Dick Johnson drove a 351 cuin Group C Falcon XD, commonly called "Tru-Blu" (due to the cars blue paint and the name of the steel products from the main sponsor - Palmer Tube Mills), to win the 1981 and 1982 Australian Touring Car Championships. Johnson and co-driver John French also won the 1981 James Hardie 1000 driving an XD when race was stopped after a multi-car accident on lap 121 of 163. For the first time in the history of the Bathurst 1000, the race officials declared the race over as more than 2/3 had been completed. French was driving the car at the time of the accident and was well clear in first place, gradually increasing his lead on the second placed XD Falcon of Bob Morris (co-driver John Fitzpatrick). The Falcon was rated at 411 hp and is now part of the David Bowden collection.

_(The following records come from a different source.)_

-- pv_equiv track=rewrite | github.com/meower-media/server | src/util/regex.py | extract_mention
-- ===== SOURCE A (Python) =====
-- def extract_mention(text: str) -> str:
--     notify = ("!" not in text)
--     for char in [
--         "<",
--         ">",
--         "@",
--         "#",
--         "!"
--     ]:
--         text = text.replace(char, "")
--     return text, notify
-- ===== SOURCE B (Python) =====
-- def extract_mention(text: str) -> str:
--     # Span-copy: walk once with an index, and whenever a removed character is
--     # hit, append the clean slice text[start:i] accumulated since the last cut;
--     # notify is tracked as a flag flipped when '!' is seen during the same pass.
--     parts = []
--     start = 0
--     notify = True
--     for i, c in enumerate(text):
--         if c in "<>@#!":
--             if c == "!":
--                 notify = False
--             parts.append(text[start:i])
--             start = i + 1
--     parts.append(text[start:])
--     return "".join(parts), notify
-- ===== Notes on version B (the rewrite author's own statement) =====
-- stated objective: alternative
-- what changed: Replaces five successive str.replace full-string scans with a single indexed span-copy pass: clean slices between removed characters are collected and joined, and notify is a flag flipped when '!' is encountered during that same pass.
import Mathlib
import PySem

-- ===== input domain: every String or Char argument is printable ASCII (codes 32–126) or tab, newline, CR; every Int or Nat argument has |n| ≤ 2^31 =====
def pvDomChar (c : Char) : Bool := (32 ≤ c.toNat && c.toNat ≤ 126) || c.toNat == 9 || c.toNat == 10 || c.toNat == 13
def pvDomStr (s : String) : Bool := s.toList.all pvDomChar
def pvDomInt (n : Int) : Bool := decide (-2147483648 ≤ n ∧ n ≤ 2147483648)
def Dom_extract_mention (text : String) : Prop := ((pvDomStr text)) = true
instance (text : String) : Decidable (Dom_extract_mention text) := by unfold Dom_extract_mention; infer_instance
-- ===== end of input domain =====

-- B replaces A's five successive str.replace scans by one indexed span-copy pass that
-- joins the clean slices between removed characters, flipping the notify flag on '!'.

-- ===== PORT A =====
def extract_mention (text : String) : String × Bool :=
  let notify : Bool := !(PySem.Str.isIn "!" text)
  let text := ["<", ">", "@", "#", "!"].foldl (fun s ch => PySem.Str.replace s ch "") text
  (text, notify)

-- ===== PORT B =====
-- loop body of Source B's 'for i, c in enumerate(text)'
def emStep (cs : List Char) (s : List (List Char) × Int × Bool) (ic : Int × Char) :
    List (List Char) × Int × Bool :=
  if PySem.Chars.isIn [ic.2] "<>@#!".toList then
    (s.1 ++ [PySem.List.slice cs (some s.2.1) (some ic.1)], ic.1 + 1,
     if ic.2 = '!' then false else s.2.2)
  else s

def extract_mention_alt (text : String) : String × Bool :=
  let cs := text.toList
  let st := (PySem.List.enumerate cs 0).foldl (emStep cs) ([], 0, true)
  (String.ofList (PySem.Chars.join [] (st.1 ++ [PySem.List.slice cs (some st.2.1) none])),
   st.2.2)

-- ===== PRECONDITION & SPEC =====
def Spec_extract_mention (text : String) (out : String × Bool) : Prop := out = extract_mention_alt text
instance (text : String) (out : String × Bool) : Decidable (Spec_extract_mention text out) := by unfold Spec_extract_mention; infer_instance

-- ===== CLAIM (what is proved, stated in full; the proofs are below) =====
def Claim_equal_extract_mention : Prop := ∀ (text : String), Dom_extract_mention text → Spec_extract_mention text (extract_mention text)

-- ===== LEMMAS AND PROOFS =====

-- replace.go with a single-char needle and empty replacement is a filter (given enough fuel)
theorem replace_go_single (c : Char) : ∀ (fuel : Nat) (l acc : List Char), l.length ≤ fuel →
    PySem.Chars.replace.go [c] [] fuel l acc = acc.reverse ++ l.filter (fun x => x ≠ c) := by
  intro fuel
  induction fuel with
  | zero => intro l acc h; cases l with
    | nil => simp [PySem.Chars.replace.go]
    | cons a t => simp at h
  | succ n ih =>
    intro l acc h
    cases l with
    | nil => simp [PySem.Chars.replace.go]
    | cons a t =>
      simp only [List.length_cons, Nat.succ_le_succ_iff] at h
      by_cases hc : a = c
      · subst hc
        have : List.isPrefixOf [a] (a :: t) = true := by simp [List.isPrefixOf]
        simp [PySem.Chars.replace.go, this, ih t acc h]
      · have : List.isPrefixOf [c] (a :: t) = false := by
          simp [List.isPrefixOf]; exact fun hh => hc hh.symm
        simp only [PySem.Chars.replace.go, this]
        rw [if_neg (by simp), ih t (a :: acc) h]
        simp [hc]

theorem replace_single_eq_filter (s : List Char) (c : Char) :
    PySem.Chars.replace s [c] [] = s.filter (fun x => x ≠ c) := by
  have := replace_go_single c s.length s [] (le_refl _)
  simpa [PySem.Chars.replace] using this

theorem isIn_singleton (x : Char) (l : List Char) :
    PySem.Chars.isIn [x] l = l.contains x := by
  rcases h : l.contains x with _ | _
  · rw [PySem.Chars.isIn_eq_false_iff]
    intro hinf
    have hx : x ∈ l := hinf.subset (List.mem_singleton_self x)
    simp [hx] at h
  · rw [PySem.Chars.isIn_iff_infix]
    obtain ⟨s, t, rfl⟩ := List.mem_iff_append.mp (by simpa using h)
    exact ⟨s, t, by simp⟩

-- the span-copy loop of B computes the filtered string and the notify flag
theorem emLoop_inv : ∀ (l cs : List Char) (parts : List (List Char)) (k start : Nat)
    (notify : Bool), cs.drop k = l → start ≤ k →
    (let st := (PySem.List.enumerate l (k : Int)).foldl (emStep cs) (parts, ((start : Nat) : Int), notify)
     ((st.1 ++ [PySem.List.slice cs (some st.2.1) none]).flatten, st.2.2))
    = (parts.flatten ++ (cs.drop start).take (k - start)
        ++ l.filter (fun c => !(PySem.Chars.isIn [c] "<>@#!".toList)),
       notify && !l.contains '!') := by
  intro l
  induction l with
  | nil =>
    intro cs parts k start notify hdrop hle
    have hlen : cs.length ≤ k := by
      have := congrArg List.length hdrop; simp at this; omega
    have htake : (cs.drop start).take (k - start) = cs.drop start := by
      apply List.take_of_length_le; simp; omega
    simp [PySem.List.enumerate_nil, PySem.List.slice_from_natCast, htake]
  | cons c l ih =>
    intro cs parts k start notify hdrop hle
    have hk : k < cs.length := by
      by_contra h
      have hnil : cs.drop k = [] := List.drop_eq_nil_of_le (by omega)
      rw [hnil] at hdrop; exact absurd hdrop (by simp)
    have hdrop' : cs.drop (k + 1) = l := by
      have h2 : (cs.drop k).tail = l := by rw [hdrop]; rfl
      rwa [List.tail_drop] at h2
    have hcast : ((k : Int) + 1) = (((k + 1 : Nat)) : Int) := by push_cast; ring
    rw [PySem.List.enumerate_cons, List.foldl_cons]
    by_cases hc : PySem.Chars.isIn [c] "<>@#!".toList = true
    all_goals rw [show ("<>@#!".toList) = ['<', '>', '@', '#', '!'] from by decide] at hc
    · have hstep : emStep cs (parts, ((start : Nat) : Int), notify) ((k : Int), c)
          = (parts ++ [PySem.List.slice cs (some ((start : Nat) : Int)) (some ((k : Nat) : Int))],
             (((k + 1 : Nat) : Int)), if c = '!' then false else notify) := by
        simp only [emStep, show ("<>@#!".toList) = ['<', '>', '@', '#', '!'] from by decide, hc,
          if_true, hcast]
      rw [hstep, hcast, ih cs _ (k + 1) (k + 1) _ hdrop' (le_refl _)]
      have hsl : PySem.List.slice cs (some ((start : Nat) : Int)) (some ((k : Nat) : Int))
          = (cs.drop start).take (k - start) := PySem.List.slice_natCast cs start k
      by_cases hb : c = '!'
      · subst hb
        simp [hsl, hc, show ("<>@#!".toList) = ['<', '>', '@', '#', '!'] from by decide]
      · have hbe : ('!' == c) = false := by simp; exact fun h => hb h.symm
        have hcl : (c :: l).contains '!' = l.contains '!' := by
          rw [List.contains_cons, hbe, Bool.false_or]
        have hdc : ('!' = c) = False := by simp; exact fun h => hb h.symm
        simp [hsl, hc, hb, hdc,
          show ("<>@#!".toList) = ['<', '>', '@', '#', '!'] from by decide]
    · have hstep : emStep cs (parts, ((start : Nat) : Int), notify) ((k : Int), c)
          = (parts, ((start : Nat) : Int), notify) := by
        simp only [emStep, show ("<>@#!".toList) = ['<', '>', '@', '#', '!'] from by decide, hc,
          if_false, Bool.false_eq_true]
      rw [hstep, hcast, ih cs parts (k + 1) start notify hdrop' (by omega)]
      have hget : (cs.drop start)[k - start]? = some c := by
        rw [← List.head?_drop, List.drop_drop]
        rw [show start + (k - start) = k by omega, hdrop]
        rfl
      have htake : (cs.drop start).take (k + 1 - start)
          = (cs.drop start).take (k - start) ++ [c] := by
        rw [show k + 1 - start = (k - start) + 1 by omega, List.take_add_one, hget]
        rfl
      have hnb : c ≠ '!' := by
        intro h; subst h; exact hc (by decide)
      have hbe : ('!' == c) = false := by simp; exact fun h => hnb h.symm
      have hcl : (c :: l).contains '!' = l.contains '!' := by
        rw [List.contains_cons, hbe, Bool.false_or]
      have hdc : ('!' = c) = False := by simp; exact fun h => hnb h.symm
      simp [htake, List.filter_cons, hc, hcl, hdc,
        show ("<>@#!".toList) = ['<', '>', '@', '#', '!'] from by decide]

theorem join_nil_flatten : ∀ (ps : List (List Char)), PySem.Chars.join [] ps = ps.flatten := by
  intro ps
  rw [show PySem.Chars.join ([] : List Char) ps = (List.intersperse [] ps).flatten from by
    simp [PySem.Chars.join, List.intercalate]]
  induction ps with
  | nil => rfl
  | cons p ps ih =>
    cases ps with
    | nil => simp
    | cons q ps => simp_all [List.intersperse]

theorem extract_mention_spec : Claim_equal_extract_mention := by
  intro text _
  unfold Spec_extract_mention extract_mention extract_mention_alt
  have hmain := emLoop_inv text.toList text.toList [] 0 0 true rfl (le_refl _)
  simp only [Nat.cast_zero, List.drop_zero, Nat.sub_zero, List.take_zero, List.flatten_nil,
    List.nil_append, Bool.true_and] at hmain
  have h1 := congrArg Prod.fst hmain
  have h2 := congrArg Prod.snd hmain
  simp only [] at h1 h2
  dsimp only
  rw [join_nil_flatten, h1, h2]
  simp only [List.foldl_cons, List.foldl_nil, PySem.Str.replace]
  simp only [show "<".toList = ['<'] from by decide, show ">".toList = ['>'] from by decide,
    show "@".toList = ['@'] from by decide, show "#".toList = ['#'] from by decide,
    show "!".toList = ['!'] from by decide, show "".toList = ([] : List Char) from by decide,
    replace_single_eq_filter]
  refine Prod.ext ?_ ?_
  · refine congrArg String.ofList ?_
    simp only [String.toList_ofList]
    rw [List.filter_filter, List.filter_filter, List.filter_filter, List.filter_filter]
    apply List.filter_congr
    intro x _
    rw [show "<>@#!".toList = ['<', '>', '@', '#', '!'] from by decide, isIn_singleton]
    by_cases h1 : x = '<' <;> by_cases h2 : x = '>' <;> by_cases h3 : x = '@' <;>
      by_cases h4 : x = '#' <;> by_cases h5 : x = '!' <;> simp_all
  · rw [show PySem.Str.isIn "!" text = PySem.Chars.isIn "!".toList text.toList from by simp,
      show "!".toList = ['!'] from by decide, isIn_singleton]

Allan Moffat also raced an XD Falcon in the 1980 Bathurst 1000 when delays in approval of his Mazda RX-7 meant he would have to wait until the following season in 1981. Ford Australia had announced that they would not be taking part in racing due to a disagreement with CAMS over homologating the XD, which left AMR with no program and budget. By the end of the ATCC, Moffat still had no vehicle and it eventuated that he might miss the upcoming Bathurst 1000. Six weeks out from the race, Moffat put together a deal to run a 410 hp yellow XD Falcon. Lack of time limited its development and Moffat had to essentially use the practice sessions at Bathurst to test the car. Recurring oil problems with the dry-sump system could not be eliminated during practice and on race day the vehicle was a DNF after only 2 laps due to the failure of the oil system. This was the last time Ford racing legend Allan Moffat would race a Falcon for many years and the yellow XD is also part of the David Bowden collection along with many of his other racing Falcons.